→ **Records for processing**:
• • • • •

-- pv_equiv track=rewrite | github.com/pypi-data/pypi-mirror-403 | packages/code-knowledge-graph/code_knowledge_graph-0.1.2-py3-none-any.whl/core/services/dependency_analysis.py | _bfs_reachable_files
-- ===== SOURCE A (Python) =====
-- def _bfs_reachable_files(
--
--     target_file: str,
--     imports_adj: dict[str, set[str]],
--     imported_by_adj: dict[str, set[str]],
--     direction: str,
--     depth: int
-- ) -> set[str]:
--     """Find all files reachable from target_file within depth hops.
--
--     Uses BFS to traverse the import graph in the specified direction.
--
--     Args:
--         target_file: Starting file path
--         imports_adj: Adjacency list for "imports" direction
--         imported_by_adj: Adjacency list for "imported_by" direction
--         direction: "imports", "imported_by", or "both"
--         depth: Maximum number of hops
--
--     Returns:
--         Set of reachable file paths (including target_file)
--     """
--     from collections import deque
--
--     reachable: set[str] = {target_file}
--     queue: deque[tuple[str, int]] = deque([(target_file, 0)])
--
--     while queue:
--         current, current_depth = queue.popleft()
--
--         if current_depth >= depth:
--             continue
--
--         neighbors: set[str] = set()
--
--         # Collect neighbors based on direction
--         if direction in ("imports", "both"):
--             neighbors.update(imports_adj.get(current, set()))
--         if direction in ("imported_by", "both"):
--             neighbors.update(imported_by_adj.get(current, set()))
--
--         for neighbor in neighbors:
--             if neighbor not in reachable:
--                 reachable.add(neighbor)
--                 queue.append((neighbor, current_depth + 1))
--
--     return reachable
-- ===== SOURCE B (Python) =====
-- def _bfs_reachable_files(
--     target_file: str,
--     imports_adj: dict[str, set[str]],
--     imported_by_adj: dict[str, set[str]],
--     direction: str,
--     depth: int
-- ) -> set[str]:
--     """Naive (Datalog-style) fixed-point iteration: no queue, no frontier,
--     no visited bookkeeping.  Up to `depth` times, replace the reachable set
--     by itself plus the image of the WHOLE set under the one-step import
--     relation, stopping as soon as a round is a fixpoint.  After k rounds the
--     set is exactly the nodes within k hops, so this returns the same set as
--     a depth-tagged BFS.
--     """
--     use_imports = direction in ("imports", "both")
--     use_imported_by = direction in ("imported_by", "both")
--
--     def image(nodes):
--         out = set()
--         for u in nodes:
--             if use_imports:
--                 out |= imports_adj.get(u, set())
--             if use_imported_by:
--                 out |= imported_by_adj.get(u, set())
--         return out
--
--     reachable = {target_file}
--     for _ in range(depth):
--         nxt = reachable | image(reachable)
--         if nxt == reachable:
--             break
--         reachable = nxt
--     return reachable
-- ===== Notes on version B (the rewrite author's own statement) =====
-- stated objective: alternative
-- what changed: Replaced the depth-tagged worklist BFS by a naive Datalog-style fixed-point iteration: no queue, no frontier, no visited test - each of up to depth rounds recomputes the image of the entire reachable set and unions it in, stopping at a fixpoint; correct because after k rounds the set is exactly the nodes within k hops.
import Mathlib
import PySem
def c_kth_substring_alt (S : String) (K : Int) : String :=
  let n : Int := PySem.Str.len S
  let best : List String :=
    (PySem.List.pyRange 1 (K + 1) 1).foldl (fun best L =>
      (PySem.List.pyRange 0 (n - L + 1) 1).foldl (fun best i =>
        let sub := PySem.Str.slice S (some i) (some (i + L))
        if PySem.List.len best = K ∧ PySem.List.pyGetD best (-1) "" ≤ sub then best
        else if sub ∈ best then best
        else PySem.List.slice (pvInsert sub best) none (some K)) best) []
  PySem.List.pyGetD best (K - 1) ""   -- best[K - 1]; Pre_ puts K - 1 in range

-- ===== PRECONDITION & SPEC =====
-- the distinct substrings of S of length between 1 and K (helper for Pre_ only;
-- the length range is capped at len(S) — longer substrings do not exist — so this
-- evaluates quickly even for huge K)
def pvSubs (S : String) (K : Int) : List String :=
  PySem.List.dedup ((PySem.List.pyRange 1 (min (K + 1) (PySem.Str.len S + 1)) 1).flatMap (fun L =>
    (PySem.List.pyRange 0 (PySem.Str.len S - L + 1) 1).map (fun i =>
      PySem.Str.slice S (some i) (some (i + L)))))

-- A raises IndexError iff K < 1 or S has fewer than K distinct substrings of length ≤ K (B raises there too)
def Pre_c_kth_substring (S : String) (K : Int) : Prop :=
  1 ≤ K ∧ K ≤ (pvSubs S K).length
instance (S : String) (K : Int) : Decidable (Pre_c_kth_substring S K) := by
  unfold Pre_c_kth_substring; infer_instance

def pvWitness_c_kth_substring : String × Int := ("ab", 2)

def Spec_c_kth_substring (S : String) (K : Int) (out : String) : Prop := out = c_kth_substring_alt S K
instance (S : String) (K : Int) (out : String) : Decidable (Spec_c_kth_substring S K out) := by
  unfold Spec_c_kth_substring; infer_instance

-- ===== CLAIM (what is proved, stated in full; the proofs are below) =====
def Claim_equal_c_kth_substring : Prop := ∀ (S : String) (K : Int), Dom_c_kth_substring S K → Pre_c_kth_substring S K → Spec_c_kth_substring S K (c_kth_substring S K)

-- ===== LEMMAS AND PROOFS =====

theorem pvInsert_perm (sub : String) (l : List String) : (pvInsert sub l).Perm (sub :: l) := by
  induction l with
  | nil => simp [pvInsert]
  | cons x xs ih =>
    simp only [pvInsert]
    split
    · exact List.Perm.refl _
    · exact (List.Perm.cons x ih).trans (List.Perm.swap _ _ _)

• • • • •

→ **The task**: Repeat every record exactly, so that nothing is lost or altered.

→ **Output**:
-- pv_equiv track=rewrite | github.com/pypi-data/pypi-mirror-403 | packages/code-knowledge-graph/code_knowledge_graph-0.1.2-py3-none-any.whl/core/services/dependency_analysis.py | _bfs_reachable_files
-- ===== SOURCE A (Python) =====
-- def _bfs_reachable_files(
--
--     target_file: str,
--     imports_adj: dict[str, set[str]],
--     imported_by_adj: dict[str, set[str]],
--     direction: str,
--     depth: int
-- ) -> set[str]:
--     """Find all files reachable from target_file within depth hops.
--
--     Uses BFS to traverse the import graph in the specified direction.
--
--     Args:
--         target_file: Starting file path
--         imports_adj: Adjacency list for "imports" direction
--         imported_by_adj: Adjacency list for "imported_by" direction
--         direction: "imports", "imported_by", or "both"
--         depth: Maximum number of hops
--
--     Returns:
--         Set of reachable file paths (including target_file)
--     """
--     from collections import deque
--
--     reachable: set[str] = {target_file}
--     queue: deque[tuple[str, int]] = deque([(target_file, 0)])
--
--     while queue:
--         current, current_depth = queue.popleft()
--
--         if current_depth >= depth:
--             continue
--
--         neighbors: set[str] = set()
--
--         # Collect neighbors based on direction
--         if direction in ("imports", "both"):
--             neighbors.update(imports_adj.get(current, set()))
--         if direction in ("imported_by", "both"):
--             neighbors.update(imported_by_adj.get(current, set()))
--
--         for neighbor in neighbors:
--             if neighbor not in reachable:
--                 reachable.add(neighbor)
--                 queue.append((neighbor, current_depth + 1))
--
--     return reachable
-- ===== SOURCE B (Python) =====
-- def _bfs_reachable_files(
--     target_file: str,
--     imports_adj: dict[str, set[str]],
--     imported_by_adj: dict[str, set[str]],
--     direction: str,
--     depth: int
-- ) -> set[str]:
--     """Naive (Datalog-style) fixed-point iteration: no queue, no frontier,
--     no visited bookkeeping.  Up to `depth` times, replace the reachable set
--     by itself plus the image of the WHOLE set under the one-step import
--     relation, stopping as soon as a round is a fixpoint.  After k rounds the
--     set is exactly the nodes within k hops, so this returns the same set as
--     a depth-tagged BFS.
--     """
--     use_imports = direction in ("imports", "both")
--     use_imported_by = direction in ("imported_by", "both")
--
--     def image(nodes):
--         out = set()
--         for u in nodes:
--             if use_imports:
--                 out |= imports_adj.get(u, set())
--             if use_imported_by:
--                 out |= imported_by_adj.get(u, set())
--         return out
--
--     reachable = {target_file}
--     for _ in range(depth):
--         nxt = reachable | image(reachable)
--         if nxt == reachable:
--             break
--         reachable = nxt
--     return reachable
-- ===== Notes on version B (the rewrite author's own statement) =====
-- stated objective: alternative
-- what changed: Replaced the depth-tagged worklist BFS by a naive Datalog-style fixed-point iteration: no queue, no frontier, no visited test - each of up to depth rounds recomputes the image of the entire reachable set and unions it in, stopping at a fixpoint; correct because after k rounds the set is exactly the nodes within k hops.
import Mathlib
import PySem
def c_kth_substring_alt (S : String) (K : Int) : String :=
  let n : Int := PySem.Str.len S
  let best : List String :=
    (PySem.List.pyRange 1 (K + 1) 1).foldl (fun best L =>
      (PySem.List.pyRange 0 (n - L + 1) 1).foldl (fun best i =>
        let sub := PySem.Str.slice S (some i) (some (i + L))
        if PySem.List.len best = K ∧ PySem.List.pyGetD best (-1) "" ≤ sub then best
        else if sub ∈ best then best
        else PySem.List.slice (pvInsert sub best) none (some K)) best) []
  PySem.List.pyGetD best (K - 1) ""   -- best[K - 1]; Pre_ puts K - 1 in range

-- ===== PRECONDITION & SPEC =====
-- the distinct substrings of S of length between 1 and K (helper for Pre_ only;
-- the length range is capped at len(S) — longer substrings do not exist — so this
-- evaluates quickly even for huge K)
def pvSubs (S : String) (K : Int) : List String :=
  PySem.List.dedup ((PySem.List.pyRange 1 (min (K + 1) (PySem.Str.len S + 1)) 1).flatMap (fun L =>
    (PySem.List.pyRange 0 (PySem.Str.len S - L + 1) 1).map (fun i =>
      PySem.Str.slice S (some i) (some (i + L)))))

-- A raises IndexError iff K < 1 or S has fewer than K distinct substrings of length ≤ K (B raises there too)
def Pre_c_kth_substring (S : String) (K : Int) : Prop :=
  1 ≤ K ∧ K ≤ (pvSubs S K).length
instance (S : String) (K : Int) : Decidable (Pre_c_kth_substring S K) := by
  unfold Pre_c_kth_substring; infer_instance

def pvWitness_c_kth_substring : String × Int := ("ab", 2)

def Spec_c_kth_substring (S : String) (K : Int) (out : String) : Prop := out = c_kth_substring_alt S K
instance (S : String) (K : Int) (out : String) : Decidable (Spec_c_kth_substring S K out) := by
  unfold Spec_c_kth_substring; infer_instance

-- ===== CLAIM (what is proved, stated in full; the proofs are below) =====
def Claim_equal_c_kth_substring : Prop := ∀ (S : String) (K : Int), Dom_c_kth_substring S K → Pre_c_kth_substring S K → Spec_c_kth_substring S K (c_kth_substring S K)

-- ===== LEMMAS AND PROOFS =====

theorem pvInsert_perm (sub : String) (l : List String) : (pvInsert sub l).Perm (sub :: l) := by
  induction l with
  | nil => simp [pvInsert]
  | cons x xs ih =>
    simp only [pvInsert]
    split
    · exact List.Perm.refl _
    · exact (List.Perm.cons x ih).trans (List.Perm.swap _ _ _)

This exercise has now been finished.